Step 1: The setting.
Light of two frequencies $\nu_1$ and $\nu_2$ (with $\nu_1 > \nu_2$) hits the same metal and knocks out electrons. The largest kinetic energies in the two cases are in the ratio $1 : K$. We must find the threshold frequency $\nu_0$ of the metal.

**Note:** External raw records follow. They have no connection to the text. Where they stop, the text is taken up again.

-- pv_equiv track=rewrite | github.com/IvanDzanija/competitive_programming | EverybodyCodes/2024/quest01.py | part3
-- ===== SOURCE A (Python) =====
-- def part1(a):
--     ans = 0
--     for c in a:
--         if c == "B":
--             ans += 1
--         elif c == "C":
--             ans += 3
--         elif c == "D":
--             ans += 5
--     return ans
--
-- def part3(a):
--     ans = 0
--     for i in range(0, len(a), 3):
--         s = a[i : i + 3]
--         s = s.replace("x", "")
--         if len(s) == 1:
--             ans += part1(s)
--         elif len(s) == 2:
--             ans += part1(s) + 2
--         elif len(s) == 3:
--             ans += part1(s) + 6
--     return ans
-- ===== SOURCE B (Python) =====
-- def part3(a):
--     score = {"B": 1, "C": 3, "D": 5}
--     base = sum(score.get(c, 0) for c in a)
--     bonus = {2: 2, 3: 6}
--     extra = 0
--     rest = a
--     while rest:
--         group, rest = rest[:3], rest[3:]
--         extra += bonus.get(sum(c != "x" for c in group), 0)
--     return base + extra
-- ===== Notes on version B (the rewrite author's own statement) =====
-- stated objective: alternative
-- what changed: B scores every character in one pass over the whole string (valid because excluded and unknown characters score 0 regardless of grouping) and then consumes the string in chunks of 3 with a while loop that only counts the scoring characters per chunk and adds the size bonus from a {2:2,3:6} table, instead of A's per-group slice/replace/re-score index loop.
import Mathlib
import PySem

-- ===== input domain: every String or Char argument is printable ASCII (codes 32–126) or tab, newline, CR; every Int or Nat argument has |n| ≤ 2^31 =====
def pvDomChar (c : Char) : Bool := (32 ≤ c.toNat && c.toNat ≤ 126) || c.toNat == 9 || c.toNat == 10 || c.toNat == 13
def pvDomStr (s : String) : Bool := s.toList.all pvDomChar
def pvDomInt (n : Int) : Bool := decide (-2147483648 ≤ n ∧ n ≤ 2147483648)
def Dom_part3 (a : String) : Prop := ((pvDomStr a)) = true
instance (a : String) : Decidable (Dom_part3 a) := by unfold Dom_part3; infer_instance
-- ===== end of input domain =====

-- B scores every character in one pass over the whole string, then adds per-chunk-of-3 size
-- bonuses from a {2:2,3:6} table, instead of A's per-group slice/replace/re-score loop (alternative decomposition).


-- ===== PORT A =====
def part1 (s : String) : Int :=
  s.toList.foldl (fun ans c =>
    if c = 'B' then ans + 1
    else if c = 'C' then ans + 3
    else if c = 'D' then ans + 5
    else ans) 0

def part3 (a : String) : Int :=
  (PySem.List.pyRange 0 (PySem.Str.len a) 3).foldl (fun ans i =>
    let s := PySem.List.slice a.toList (some i) (some (i + 3))
    let s2 := PySem.Chars.replace s ['x'] []
    if s2.length = 1 then ans + part1 (String.ofList s2)
    else if s2.length = 2 then ans + (part1 (String.ofList s2) + 2)
    else if s2.length = 3 then ans + (part1 (String.ofList s2) + 6)
    else ans) 0

-- ===== PORT B =====
-- Source B's `while rest:` loop: peel group = rest[:3], count non-'x' chars, add the bonus-table value
def part3AltLoop (bonus : PySem.Dict Int Int) (extra : Int) (rest : List Char) : Int :=
  if rest = [] then extra
  else
    let group := PySem.List.slice rest none (some 3)
    let rest' := PySem.List.slice rest (some 3) none
    let cnt := (group.map (fun c => if c ≠ 'x' then (1 : Int) else 0)).sum
    part3AltLoop bonus (extra + bonus.getD cnt 0) rest'
termination_by rest.length
decreasing_by
  rw [PySem.List.slice_from _ (show (0:Int) ≤ 3 by norm_num)]
  rename_i h
  have : rest.length ≠ 0 := by simpa [List.length_eq_zero_iff] using h
  simp; omega

def part3_alt (a : String) : Int :=
  let score : PySem.Dict Char Int := PySem.Dict.ofList [('B', 1), ('C', 3), ('D', 5)]
  let base := (a.toList.map (fun c => score.getD c 0)).sum
  let bonus : PySem.Dict Int Int := PySem.Dict.ofList [(2, 2), (3, 6)]
  base + part3AltLoop bonus 0 a.toList

-- ===== PRECONDITION & SPEC =====
def Spec_part3 (a : String) (out : Int) : Prop := out = part3_alt a
instance (a : String) (out : Int) : Decidable (Spec_part3 a out) := by unfold Spec_part3; infer_instance

-- ===== CLAIM (what is proved, stated in full; the proofs are below) =====
def Claim_equal_part3 : Prop := ∀ (a : String), Dom_part3 a → Spec_part3 a (part3 a)

-- ===== LEMMAS AND PROOFS =====

-- character score as a plain function (proofs only)
def scA (c : Char) : Int := if c = 'B' then 1 else if c = 'C' then 3 else if c = 'D' then 5 else 0

-- B's bonus dictionary
def bonusD : PySem.Dict Int Int := PySem.Dict.ofList [(2, 2), (3, 6)]

-- A's loop body as "accumulator + term"
def termA (l : List Char) (i : Int) : Int :=
  let s2 := (PySem.List.slice l (some i) (some (i + 3))).filter (· ≠ 'x')
  if s2.length = 1 then (s2.map scA).sum
  else if s2.length = 2 then (s2.map scA).sum + 2
  else if s2.length = 3 then (s2.map scA).sum + 6
  else 0

lemma part1_eq_sum (s : List Char) : part1 (String.ofList s) = (s.map scA).sum := by
  have hb : (fun (ans : Int) c =>
      if c = 'B' then ans + 1 else if c = 'C' then ans + 3 else if c = 'D' then ans + 5 else ans)
      = fun (ans : Int) c => ans + scA c := by
    funext ans c; simp only [scA]; split_ifs <;> ring
  simp [part1, hb, PySem.List.foldl_add]

lemma score_getD (c : Char) :
    (PySem.Dict.ofList [('B', (1:Int)), ('C', 3), ('D', 5)]).getD c 0 = scA c := by
  simp [PySem.Dict.ofList, PySem.Dict.update, PySem.Dict.getD_insert, scA]
  split_ifs <;> simp_all [PySem.Dict.getD, PySem.Dict.get?, PySem.Dict.empty]

lemma bonus_getD (n : Nat) (h : n ≤ 3) :
    bonusD.getD (n : Int) 0 = if n = 2 then 2 else if n = 3 then 6 else 0 := by
  interval_cases n <;> decide

lemma replace_go_x : ∀ (fuel : Nat) (l acc : List Char), l.length ≤ fuel →
    PySem.Chars.replace.go ['x'] [] fuel l acc = acc.reverse ++ l.filter (· ≠ 'x') := by
  intro fuel
  induction fuel with
  | zero =>
    intro l acc h
    have : l = [] := by cases l <;> simp_all
    subst this; simp [PySem.Chars.replace.go]
  | succ n ih =>
    intro l acc h
    cases l with
    | nil => simp [PySem.Chars.replace.go]
    | cons c t =>
      rw [PySem.Chars.replace.go]
      by_cases hc : c = 'x'
      · subst hc
        rw [if_pos (by simp [List.isPrefixOf])]
        have hdrop : List.drop (['x'].length) ('x' :: t) = t := rfl
        have hrev : ([] : List Char).reverse ++ acc = acc := rfl
        rw [hdrop, hrev, ih t acc (by simpa using h)]
        simp [List.filter_cons]
      · rw [if_neg (by simp [List.isPrefixOf]; exact fun he => (hc he.symm).elim)]
        rw [ih t (c :: acc) (by simpa using h)]
        simp [List.filter_cons, hc]

lemma replace_x (s : List Char) : PySem.Chars.replace s ['x'] [] = s.filter (· ≠ 'x') := by
  rw [PySem.Chars.replace]
  simp [replace_go_x s.length s [] le_rfl]

lemma sum_scA_filter (s : List Char) :
    ((s.filter (· ≠ 'x')).map scA).sum = (s.map scA).sum := by
  induction s with
  | nil => simp
  | cons c t ih =>
    rw [List.filter_cons]
    by_cases hc : c = 'x'
    · subst hc
      rw [if_neg (by simp), ih]
      simp [scA]
    · rw [if_pos (by simp [hc])]
      simp only [List.map_cons, List.sum_cons]
      rw [ih]

lemma cnt_eq_filter_length (g : List Char) :
    (g.map (fun c => if c ≠ 'x' then (1 : Int) else 0)).sum = ((g.filter (· ≠ 'x')).length : Int) := by
  have h : (fun c => if c ≠ 'x' then (1 : Int) else 0)
      = fun c => if (!(c == 'x')) = true then (1 : Int) else 0 := by
    funext c; by_cases hc : c = 'x' <;> simp [hc]
  rw [h, PySem.List.sum_map_ite_one_zero, List.countP_eq_length_filter]
  have hpred : List.filter (fun c => !(c == 'x')) g = List.filter (fun x => decide (x ≠ 'x')) g :=
    List.filter_congr (fun c _ => by by_cases hc : c = 'x' <;> simp [hc])
  rw [hpred]

lemma pyRange3_nil (b : Int) (h : b ≤ 0) : PySem.List.pyRange 0 b 3 = [] := by
  rw [PySem.List.pyRange_of_pos _ _ (by norm_num)]
  rw [if_neg (by omega)]
  simp

lemma pyRange3_cons (b : Int) (h : 0 < b) :
    PySem.List.pyRange 0 b 3 = 0 :: (PySem.List.pyRange 0 (b - 3) 3).map (· + 3) := by
  rw [PySem.List.pyRange_of_pos _ _ (by norm_num), PySem.List.pyRange_of_pos _ _ (by norm_num)]
  have hcount : (if (0:Int) < b then ((b - 0 + 3 - 1) / 3).toNat else 0)
      = (if (0:Int) < b - 3 then ((b - 3 - 0 + 3 - 1) / 3).toNat else 0) + 1 := by
    split_ifs <;> omega
  rw [hcount, List.range_succ_eq_map, List.map_cons, List.map_map]
  refine congrArg₂ List.cons (by norm_num) ?_
  rw [List.map_map]
  apply List.map_congr_left
  intro k _
  simp only [Function.comp_apply, Nat.succ_eq_add_one]
  push_cast
  ring

lemma mem_range3_nonneg {b i : Int} (hi : i ∈ PySem.List.pyRange 0 b 3) : 0 ≤ i := by
  have := (PySem.List.mem_pyRange_iff_of_pos (by norm_num : (0:Int) < 3) i).mp hi
  omega

lemma termA_shift (l : List Char) (i : Int) (hi : 0 ≤ i) :
    termA l (i + 3) = termA (l.drop 3) i := by
  obtain ⟨k, rfl⟩ : ∃ k : Nat, i = (k : Int) := ⟨i.toNat, (Int.toNat_of_nonneg hi).symm⟩
  unfold termA
  have h1 : ((k : Int) + 3) = ((k + 3 : Nat) : Int) := by push_cast; ring
  have h2 : (((k + 3 : Nat) : Int) + 3) = ((k + 6 : Nat) : Int) := by push_cast; ring
  rw [h1, h2, PySem.List.slice_natCast, PySem.List.slice_natCast, List.drop_drop]
  have e1 : k + 6 - (k + 3) = 3 := by omega
  have e2 : k + 3 - k = 3 := by omega
  have e3 : 3 + k = k + 3 := by omega
  rw [e1, e2, e3]

lemma altLoop_nil (b : PySem.Dict Int Int) (e : Int) : part3AltLoop b e [] = e := by
  rw [part3AltLoop]
  simp

lemma altLoop_step (b : PySem.Dict Int Int) (e : Int) (l : List Char) (h : l ≠ []) :
    part3AltLoop b e l = part3AltLoop b
      (e + b.getD (((PySem.List.slice l none (some 3)).map
        (fun c => if c ≠ 'x' then (1 : Int) else 0)).sum) 0)
      (PySem.List.slice l (some 3) none) := by
  conv_lhs => rw [part3AltLoop]
  rw [if_neg h]

lemma altLoop_acc : ∀ (n : Nat) (l : List Char), l.length ≤ n → ∀ e : Int,
    part3AltLoop bonusD e l = e + part3AltLoop bonusD 0 l := by
  intro n
  induction n with
  | zero =>
    intro l h e
    have : l = [] := by cases l <;> simp_all
    subst this
    simp [altLoop_nil]
  | succ n ih =>
    intro l h e
    rcases eq_or_ne l [] with rfl | hne
    · simp [altLoop_nil]
    · rw [altLoop_step _ e _ hne, altLoop_step _ 0 _ hne]
      have hd : PySem.List.slice l (some 3) none = l.drop 3 :=
        PySem.List.slice_from _ (by norm_num)
      have hlen : (l.drop 3).length ≤ n := by
        have : l.length ≠ 0 := by simpa [List.length_eq_zero_iff] using hne
        simp; omega
      rw [hd, ih _ hlen]
      conv_rhs => rw [ih _ hlen]
      ring

lemma take3_len_le (l : List Char) : ((l.take 3).filter (· ≠ 'x')).length ≤ 3 :=
  le_trans (List.length_filter_le _ _) (by simp)

-- the per-chunk identity: A's scored-and-bonused term = chunk char-score sum + B's bonus
lemma chunk_eq (l : List Char) :
    termA l 0 = ((l.take 3).map scA).sum
      + bonusD.getD ((((l.take 3).filter (· ≠ 'x')).length : Nat) : Int) 0 := by
  unfold termA
  have hsl : PySem.List.slice l (some 0) (some (0 + 3)) = l.take 3 := by
    have h03 : (0:Int) + 3 = 3 := by norm_num
    rw [h03, PySem.List.slice_zero_start, PySem.List.slice_to _ (by norm_num)]
    rfl
  rw [hsl, bonus_getD _ (take3_len_le l)]
  have hfil := sum_scA_filter (l.take 3)
  obtain ⟨m, hm⟩ : ∃ m, ((l.take 3).filter (· ≠ 'x')).length = m := ⟨_, rfl⟩
  have hm3 : m ≤ 3 := hm ▸ take3_len_le l
  interval_cases m <;> simp only [ne_eq, decide_not] at hm hfil
  · rw [List.length_eq_zero_iff.mp hm] at hfil
    simp [hm]
    rw [← List.map_take, ← hfil]
    simp
  · simp [hm, hfil]
  · simp [hm, hfil]
  · simp [hm, hfil]

lemma main_lemma : ∀ (n : Nat) (l : List Char), l.length ≤ n →
    (PySem.List.pyRange 0 (l.length : Int) 3).foldl (fun ans i =>
      let s := PySem.List.slice l (some i) (some (i + 3))
      let s2 := PySem.Chars.replace s ['x'] []
      if s2.length = 1 then ans + part1 (String.ofList s2)
      else if s2.length = 2 then ans + (part1 (String.ofList s2) + 2)
      else if s2.length = 3 then ans + (part1 (String.ofList s2) + 6)
      else ans) 0
    = (l.map scA).sum + part3AltLoop bonusD 0 l := by
  intro n
  induction n with
  | zero =>
    intro l h
    have : l = [] := by cases l <;> simp_all
    subst this
    simp [altLoop_nil, pyRange3_nil 0 le_rfl]
  | succ n ih =>
    intro l h
    rcases eq_or_ne l [] with rfl | hne
    · simp [altLoop_nil, pyRange3_nil 0 le_rfl]
    · have hlpos : 0 < l.length := List.length_pos_iff.mpr hne
      have hbody : (fun (ans : Int) (i : Int) =>
          let s := PySem.List.slice l (some i) (some (i + 3))
          let s2 := PySem.Chars.replace s ['x'] []
          if s2.length = 1 then ans + part1 (String.ofList s2)
          else if s2.length = 2 then ans + (part1 (String.ofList s2) + 2)
          else if s2.length = 3 then ans + (part1 (String.ofList s2) + 6)
          else ans)
          = fun ans i => ans + termA l i := by
        funext ans i
        simp only [replace_x, part1_eq_sum, termA]
        split_ifs <;> ring
      have hbody' : ∀ (l' : List Char), (fun (ans : Int) (i : Int) =>
          let s := PySem.List.slice l' (some i) (some (i + 3))
          let s2 := PySem.Chars.replace s ['x'] []
          if s2.length = 1 then ans + part1 (String.ofList s2)
          else if s2.length = 2 then ans + (part1 (String.ofList s2) + 2)
          else if s2.length = 3 then ans + (part1 (String.ofList s2) + 6)
          else ans)
          = fun ans i => ans + termA l' i := by
        intro l'
        funext ans i
        simp only [replace_x, part1_eq_sum, termA]
        split_ifs <;> ring
      rw [hbody, pyRange3_cons _ (by exact_mod_cast hlpos)]
      rw [List.foldl_cons, List.foldl_map, PySem.List.foldl_add]
      have hrange : PySem.List.pyRange 0 ((l.length : Int) - 3) 3
          = PySem.List.pyRange 0 (((l.drop 3).length : Int)) 3 := by
        rcases le_or_gt 3 l.length with h3 | h3
        · congr 1; simp; omega
        · rw [pyRange3_nil _ (by omega), pyRange3_nil _ (by simp; omega)]
      have hmapc : (PySem.List.pyRange 0 ((l.length : Int) - 3) 3).map (fun i => termA l (i + 3))
          = (PySem.List.pyRange 0 (((l.drop 3).length : Int)) 3).map (termA (l.drop 3)) := by
        rw [hrange]
        exact List.map_congr_left (fun i hi => termA_shift l i (mem_range3_nonneg hi))
      have hIH := ih (l.drop 3) (by have := hlpos; simp; omega)
      rw [hbody' (l.drop 3), PySem.List.foldl_add] at hIH
      rw [hmapc]
      -- unfold B's loop once on l
      rw [altLoop_step _ 0 _ hne]
      have hg : PySem.List.slice l none (some 3) = l.take 3 := by
        rw [PySem.List.slice_to _ (by norm_num)]; rfl
      have hd : PySem.List.slice l (some 3) none = l.drop 3 :=
        PySem.List.slice_from _ (by norm_num)
      rw [hg, hd, cnt_eq_filter_length, altLoop_acc n (l.drop 3) (by have := hlpos; simp; omega)]
      have hsplit : (l.map scA).sum = ((l.take 3).map scA).sum + ((l.drop 3).map scA).sum := by
        rw [← List.sum_append, ← List.map_append, List.take_append_drop]
      rw [hsplit, chunk_eq l]
      omega

-- ===== VERDICT (by name: the statement is the Claim_ definition above) =====
theorem part3_spec : Claim_equal_part3 := by
  intro a _
  unfold Spec_part3 part3 part3_alt
  rw [PySem.Str.len_eq, main_lemma a.toList.length a.toList le_rfl]
  simp only []
  congr 1
  exact congrArg List.sum (List.map_congr_left (fun c _ => (score_getD c).symm))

Step 2: The photoelectric equation.
Einstein's rule says the maximum kinetic energy is the photon energy minus the energy needed to escape:
\[ K.E. = h(\nu - \nu_0) \]
Step 3: Write both cases.
\[ (K.E.)_1 = h(\nu_1 - \nu_0), \qquad (K.E.)_2 = h(\nu_2 - \nu_0) \]
Step 4: Use the given ratio.
The ratio is $1 : K$, so
\[ \frac{(K.E.)_1}{(K.E.)_2} = \frac{1}{K} \;\Rightarrow\; \frac{\nu_1 - \nu_0}{\nu_2 - \nu_0} = \frac{1}{K} \]
The $h$ cancels.
Step 5: Cross multiply and collect.
\[ K(\nu_1 - \nu_0) = \nu_2 - \nu_0 \]
\[ K\nu_1 - K\nu_0 = \nu_2 - \nu_0 \]
Bring the $\nu_0$ terms together:
\[ K\nu_1 - \nu_2 = K\nu_0 - \nu_0 = \nu_0(K - 1) \]
Step 6: Solve for the threshold.
\[ \nu_0 = \frac{K\nu_1 - \nu_2}{K - 1} \]
This is option (4).
\[ \boxed{\nu_0 = \frac{K\nu_1 - \nu_2}{K - 1}} \]